The first wave of Japanese planes, made up of 51 Val dive bombers, 50 high level bombers, 43 Zero fighters and 40 Kate torpedo bombers, attacked when flight commander Mitsuo Fuchida gave the now infamous battle cry "Tora! Tora! Tora!" (Tiger! Tiger! Tiger!) The second wave arrived shortly thereafter.
Pearl Harbor, on the southern coast of Oahu, housed the bulk of the Pacific Fleet at the time of the attack. Less than two hours later, 2,280 American servicemen and 68 civilians were dead, 1,109 were wounded, eight battleships were damaged and five sunk. Three light cruisers, three destroyers, and three smaller boats were lost, along with 188 aircraft.
The biggest loss that day was the USS Arizona, on which 1,177 crewmen were killed when a 1,760 pound bomb smashed through her decks and ignited her forward ammo magazine causing a terrible explosion. Fewer than nine minutes later she was underwater.
Pearl Harbor was the principal but not sole target of the Japanese attack that day.
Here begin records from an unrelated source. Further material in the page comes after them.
-- pv_equiv track=rewrite | github.com/reading-stiener/For-the-love-of-algos | Tests/goldman_02.22.2021.py | maxInversions
-- ===== SOURCE A (Python) =====
-- def maxInversions(arr):
--     count = 0
--     n = len(arr)
--     for i in range(1, n-1):
--         lt_count, gt_count = 0, 0
--         for j in range(i+1, n):
--             if arr[i] > arr[j]:
--                 lt_count += 1
--         for k in range(0, i):
--             if arr[i] < arr[k]:
--                 gt_count += 1
--         count += lt_count * gt_count
--     return count
-- ===== SOURCE B (Python) =====
-- def maxInversions(arr):
--     # Count strictly decreasing triples: one forward pass over pairs (j, k), j < k.
--     # d2[k] = number of i < k with arr[i] > arr[k]; whenever arr[j] > arr[k] the
--     # d2[j] decreasing pairs ending at j each extend to a triple ending at k.
--     d2 = []
--     count = 0
--     for k in range(len(arr)):
--         c = 0
--         for j in range(k):
--             if arr[j] > arr[k]:
--                 c += 1
--                 count += d2[j]
--         d2.append(c)
--     return count
-- ===== Notes on version B (the rewrite author's own statement) =====
-- stated objective: alternative
-- what changed: A multiplies, for each middle element, a right-smaller count by a left-greater count gathered in two separate inner scans; B makes a single forward pass over pairs (j,k), maintaining per-index decreasing-pair counts d2 and extending each counted pair into a triple, never scanning to the right.
import Mathlib
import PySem

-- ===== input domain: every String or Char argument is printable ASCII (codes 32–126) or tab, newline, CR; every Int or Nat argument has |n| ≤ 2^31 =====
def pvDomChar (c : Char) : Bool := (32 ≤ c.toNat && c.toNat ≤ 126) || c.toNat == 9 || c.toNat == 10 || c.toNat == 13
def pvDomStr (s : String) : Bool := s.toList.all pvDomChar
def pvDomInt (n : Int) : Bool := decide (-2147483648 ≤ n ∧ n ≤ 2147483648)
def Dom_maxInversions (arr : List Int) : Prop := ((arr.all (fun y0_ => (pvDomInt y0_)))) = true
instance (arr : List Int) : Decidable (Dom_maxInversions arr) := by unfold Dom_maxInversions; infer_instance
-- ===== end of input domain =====

-- B replaces A's per-middle-element (right-smaller × left-greater) product with a single
-- forward double loop that extends counted decreasing pairs into triples (objective: alternative).

-- ===== PORT A =====
-- literal transliteration of Source A: for each middle i, count smaller elements to the
-- right and greater elements to the left, accumulate the product
def maxInversions (arr : List Int) : Int :=
  let n : Int := arr.length
  (PySem.List.pyRange 1 (n - 1) 1).foldl (fun count i =>
    let lt_count : Int :=
      (PySem.List.pyRange (i + 1) n 1).foldl (fun acc j =>
        if PySem.List.pyGetD arr i 0 > PySem.List.pyGetD arr j 0 then acc + 1 else acc) 0
    let gt_count : Int :=
      (PySem.List.pyRange 0 i 1).foldl (fun acc k =>
        if PySem.List.pyGetD arr i 0 < PySem.List.pyGetD arr k 0 then acc + 1 else acc) 0
    count + lt_count * gt_count) 0

-- ===== PORT B =====
-- literal transliteration of Source B: state (d2, count); for each k, one scan of j < k
-- counting decreasing pairs ending at k and extending pairs ending at j
def maxInversions_alt (arr : List Int) : Int :=
  let res :=
    (PySem.List.pyRange 0 (arr.length : Int) 1).foldl (fun (st : List Int × Int) k =>
      let inner :=
        (PySem.List.pyRange 0 k 1).foldl (fun (p : Int × Int) j =>
          if PySem.List.pyGetD arr j 0 > PySem.List.pyGetD arr k 0 then
            (p.1 + 1, p.2 + PySem.List.pyGetD st.1 j 0)
          else p) (0, st.2)
      (st.1 ++ [inner.1], inner.2)) ([], 0)
  res.2

-- ===== PRECONDITION & SPEC =====
def Spec_maxInversions (arr : List Int) (out : Int) : Prop := out = maxInversions_alt arr
instance (arr : List Int) (out : Int) : Decidable (Spec_maxInversions arr out) := by unfold Spec_maxInversions; infer_instance

-- ===== CLAIM (what is proved, stated in full; the proofs are below) =====
def Claim_equal_maxInversions : Prop := ∀ (arr : List Int), Dom_maxInversions arr → Spec_maxInversions arr (maxInversions arr)

-- ===== LEMMAS AND PROOFS =====

-- pvG arr k = number of indices j < k with arr[j] > arr[k]  (left-greater count)
def pvG (arr : List Int) (k : Nat) : Int :=
  ∑ j ∈ Finset.range k, if arr.getD j 0 > arr.getD k 0 then 1 else 0

-- pvS arr i n = number of indices k with i < k < n and arr[i] > arr[k]  (right-smaller count)
def pvS (arr : List Int) (i n : Nat) : Int :=
  ∑ k ∈ Finset.Ico (i + 1) n, if arr.getD i 0 > arr.getD k 0 then 1 else 0

-- pvT arr m = B's running count after the first m outer iterations
def pvT (arr : List Int) (m : Nat) : Int :=
  ∑ k ∈ Finset.range m, ∑ j ∈ Finset.range k, if arr.getD j 0 > arr.getD k 0 then pvG arr j else 0

lemma pv_sum_list_range (m : Nat) (g : Nat → Int) :
    ((List.range m).map g).sum = ∑ i ∈ Finset.range m, g i := by
  induction m with
  | zero => simp
  | succ k ih => rw [Finset.sum_range_succ, List.range_succ]; simp [ih]

-- a counting fold over pyRange ↑a ↑b is a Finset.Ico sum of 0/1 terms
lemma pv_count_fold (P : Int → Prop) [DecidablePred P] (a b : Nat) :
    (PySem.List.pyRange (a : Int) (b : Int) 1).foldl
      (fun acc j => if P j then acc + 1 else acc) 0
      = ∑ k ∈ Finset.Ico a b, if P (k : Int) then (1 : Int) else 0 := by
  have hf : (fun (acc : Int) j => if P j then acc + 1 else acc)
      = (fun (acc : Int) j => acc + if P j then 1 else 0) := by
    funext acc j; split <;> simp
  rw [hf, PySem.List.foldl_add, PySem.List.pyRange_one, List.map_map, pv_sum_list_range]
  rw [Finset.sum_Ico_eq_sum_range (fun k => if P (k : Int) then (1 : Int) else 0) a b, Int.toNat_sub]
  push_cast
  simp [Function.comp]

-- A's first inner loop computes the right-smaller count
lemma pv_lt_fold (arr : List Int) (i : Nat) :
    (PySem.List.pyRange ((i : Int) + 1) (arr.length : Int) 1).foldl
      (fun acc j => if PySem.List.pyGetD arr (i : Int) 0 > PySem.List.pyGetD arr j 0
        then acc + 1 else acc) 0
      = pvS arr i arr.length := by
  have e : ((i : Int) + 1) = ((i + 1 : Nat) : Int) := by push_cast; ring
  rw [e, pv_count_fold (fun j => PySem.List.pyGetD arr (i : Int) 0 > PySem.List.pyGetD arr j 0)]
  unfold pvS
  simp [PySem.List.pyGetD_natCast]

-- A's second inner loop computes the left-greater count
lemma pv_gt_fold (arr : List Int) (i : Nat) :
    (PySem.List.pyRange 0 (i : Int) 1).foldl
      (fun acc k => if PySem.List.pyGetD arr (i : Int) 0 < PySem.List.pyGetD arr k 0
        then acc + 1 else acc) 0
      = pvG arr i := by
  have h := pv_count_fold
    (fun k => PySem.List.pyGetD arr (i : Int) 0 < PySem.List.pyGetD arr k 0) 0 i
  simp only [Nat.cast_zero] at h
  rw [h]
  unfold pvG
  rw [← Finset.range_eq_Ico]
  simp [PySem.List.pyGetD_natCast]

lemma pv_A_eq (arr : List Int) :
    maxInversions arr = ∑ i ∈ Finset.range arr.length, pvS arr i arr.length * pvG arr i := by
  unfold maxInversions
  dsimp only
  rw [PySem.List.foldl_add, PySem.List.pyRange_one, List.map_map, pv_sum_list_range]
  have ht : (((arr.length : Int) - 1) - 1).toNat = arr.length - 2 := by omega
  rw [ht, zero_add]
  have hico := (Finset.sum_Ico_eq_sum_range
    (fun i => pvS arr i arr.length * pvG arr i) 1 (arr.length - 1))
  have ht2 : arr.length - 1 - 1 = arr.length - 2 := by omega
  rw [ht2] at hico
  have hsub : Finset.Ico 1 (arr.length - 1) ⊆ Finset.range arr.length := by
    intro x hx
    simp only [Finset.mem_Ico] at hx
    simp only [Finset.mem_range]
    omega
  have hzero : ∀ x ∈ Finset.range arr.length, x ∉ Finset.Ico 1 (arr.length - 1) →
      pvS arr x arr.length * pvG arr x = 0 := by
    intro x hx hnx
    simp only [Finset.mem_range] at hx
    simp only [Finset.mem_Ico, not_and, not_lt] at hnx
    rcases Nat.eq_zero_or_pos x with h0 | h1
    · subst h0; simp [pvG]
    · have hx1 : x + 1 = arr.length := by have := hnx h1; omega
      simp [pvS, hx1]
  have hmid : (∑ i ∈ Finset.range (arr.length - 2),
        pvS arr (1 + i) arr.length * pvG arr (1 + i))
      = ∑ i ∈ Finset.range arr.length, pvS arr i arr.length * pvG arr i :=
    hico.symm.trans (Finset.sum_subset hsub hzero)
  refine Eq.trans ?_ hmid
  refine Finset.sum_congr rfl fun i hi => ?_
  have e : (1 : Int) + (i : Int) = ((1 + i : Nat) : Int) := by push_cast; ring
  simp only [Function.comp_apply]
  rw [e, pv_lt_fold arr (1 + i), pv_gt_fold arr (1 + i)]

-- B's inner loop invariant: with d2 holding the pair counts of the first k elements,
-- one scan adds the new pair count and the extended triples
lemma pv_inner (arr : List Int) (k : Nat) (d2 : List Int)
    (hd2 : d2 = (List.range k).map (pvG arr)) (p : Nat) (hp : p ≤ k) (c t : Int) :
    (PySem.List.pyRange 0 (p : Int) 1).foldl
      (fun (q : Int × Int) j =>
        if PySem.List.pyGetD arr j 0 > PySem.List.pyGetD arr (k : Int) 0 then
          (q.1 + 1, q.2 + PySem.List.pyGetD d2 j 0)
        else q) (c, t)
      = (c + ∑ j ∈ Finset.range p, (if arr.getD j 0 > arr.getD k 0 then (1 : Int) else 0),
         t + ∑ j ∈ Finset.range p, (if arr.getD j 0 > arr.getD k 0 then pvG arr j else 0)) := by
  induction p with
  | zero => simp [PySem.List.pyRange_one_eq_nil]
  | succ p ih =>
    have e : ((p + 1 : Nat) : Int) = (p : Int) + 1 := by push_cast; ring
    rw [e, PySem.List.pyRange_one_succ_right (by positivity), List.foldl_append,
      ih (by omega)]
    simp only [List.foldl_cons, List.foldl_nil, PySem.List.pyGetD_natCast, hd2,
      PySem.List.getD_map_range (pvG arr) k p 0 (by omega),
      Finset.sum_range_succ]
    split <;> simp
    exact ⟨by ring, by ring⟩

-- B's outer loop invariant
lemma pv_outer (arr : List Int) (m : Nat) (hm : m ≤ arr.length) :
    (PySem.List.pyRange 0 (m : Int) 1).foldl (fun (st : List Int × Int) k =>
        let inner :=
          (PySem.List.pyRange 0 k 1).foldl (fun (p : Int × Int) j =>
            if PySem.List.pyGetD arr j 0 > PySem.List.pyGetD arr k 0 then
              (p.1 + 1, p.2 + PySem.List.pyGetD st.1 j 0)
            else p) (0, st.2)
        (st.1 ++ [inner.1], inner.2)) ([], 0)
      = ((List.range m).map (pvG arr), pvT arr m) := by
  induction m with
  | zero => simp [PySem.List.pyRange_one_eq_nil, pvT]
  | succ m ih =>
    have e : ((m + 1 : Nat) : Int) = (m : Int) + 1 := by push_cast; ring
    rw [e, PySem.List.pyRange_one_succ_right (by positivity), List.foldl_append,
      ih (by omega)]
    simp only [List.foldl_cons, List.foldl_nil]
    rw [pv_inner arr m ((List.range m).map (pvG arr)) rfl m le_rfl 0 (pvT arr m)]
    rw [List.range_succ, List.map_append]
    simp [pvG, pvT, Finset.sum_range_succ]

lemma pv_B_eq (arr : List Int) : maxInversions_alt arr = pvT arr arr.length := by
  unfold maxInversions_alt
  dsimp only
  rw [pv_outer arr arr.length le_rfl]

lemma pv_swap (n : Nat) (f : Nat → Nat → Int) :
    ∑ i ∈ Finset.range n, ∑ k ∈ Finset.Ico (i + 1) n, f i k
      = ∑ k ∈ Finset.range n, ∑ i ∈ Finset.range k, f i k := by
  induction n with
  | zero => simp
  | succ m ih =>
    rw [Finset.sum_range_succ, Finset.sum_range_succ]
    have h1 : ∀ i ∈ Finset.range m, ∑ k ∈ Finset.Ico (i + 1) (m + 1), f i k
        = ∑ k ∈ Finset.Ico (i + 1) m, f i k + f i m := by
      intro i hi
      exact Finset.sum_Ico_succ_top (by have := Finset.mem_range.mp hi; omega) _
    rw [Finset.sum_congr rfl h1, Finset.sum_add_distrib, ih]
    simp

-- ===== VERDICT (by name: the statement is the Claim_ definition above) =====
theorem maxInversions_spec : Claim_equal_maxInversions := by
  intro arr _
  show maxInversions arr = maxInversions_alt arr
  rw [pv_A_eq, pv_B_eq]
  have h : ∀ i ∈ Finset.range arr.length,
      pvS arr i arr.length * pvG arr i
        = ∑ k ∈ Finset.Ico (i + 1) arr.length,
            if arr.getD i 0 > arr.getD k 0 then pvG arr i else 0 := by
    intro i _
    rw [pvS, Finset.sum_mul]
    refine Finset.sum_congr rfl fun k _ => ?_
    split <;> simp
  rw [Finset.sum_congr rfl h,
    pv_swap arr.length (fun i k => if arr.getD i 0 > arr.getD k 0 then pvG arr i else 0), pvT]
Other military installations on Oahu were hit. Hickam, Wheeler, and Bellows airfields, Ewa Marine Corps Air Station, Kaneohe Bay Naval Air Station, and Schofield Barracks suffered varying degrees of damage, with hundreds of planes destroyed on the ground and hundreds of men killed or wounded.
I also visited Hickam airfield where the bullet holes from the Japanese planes could still be seen peppered on the walls of some of the hangers and buildings, purposely left there as a reminder of that fateful day.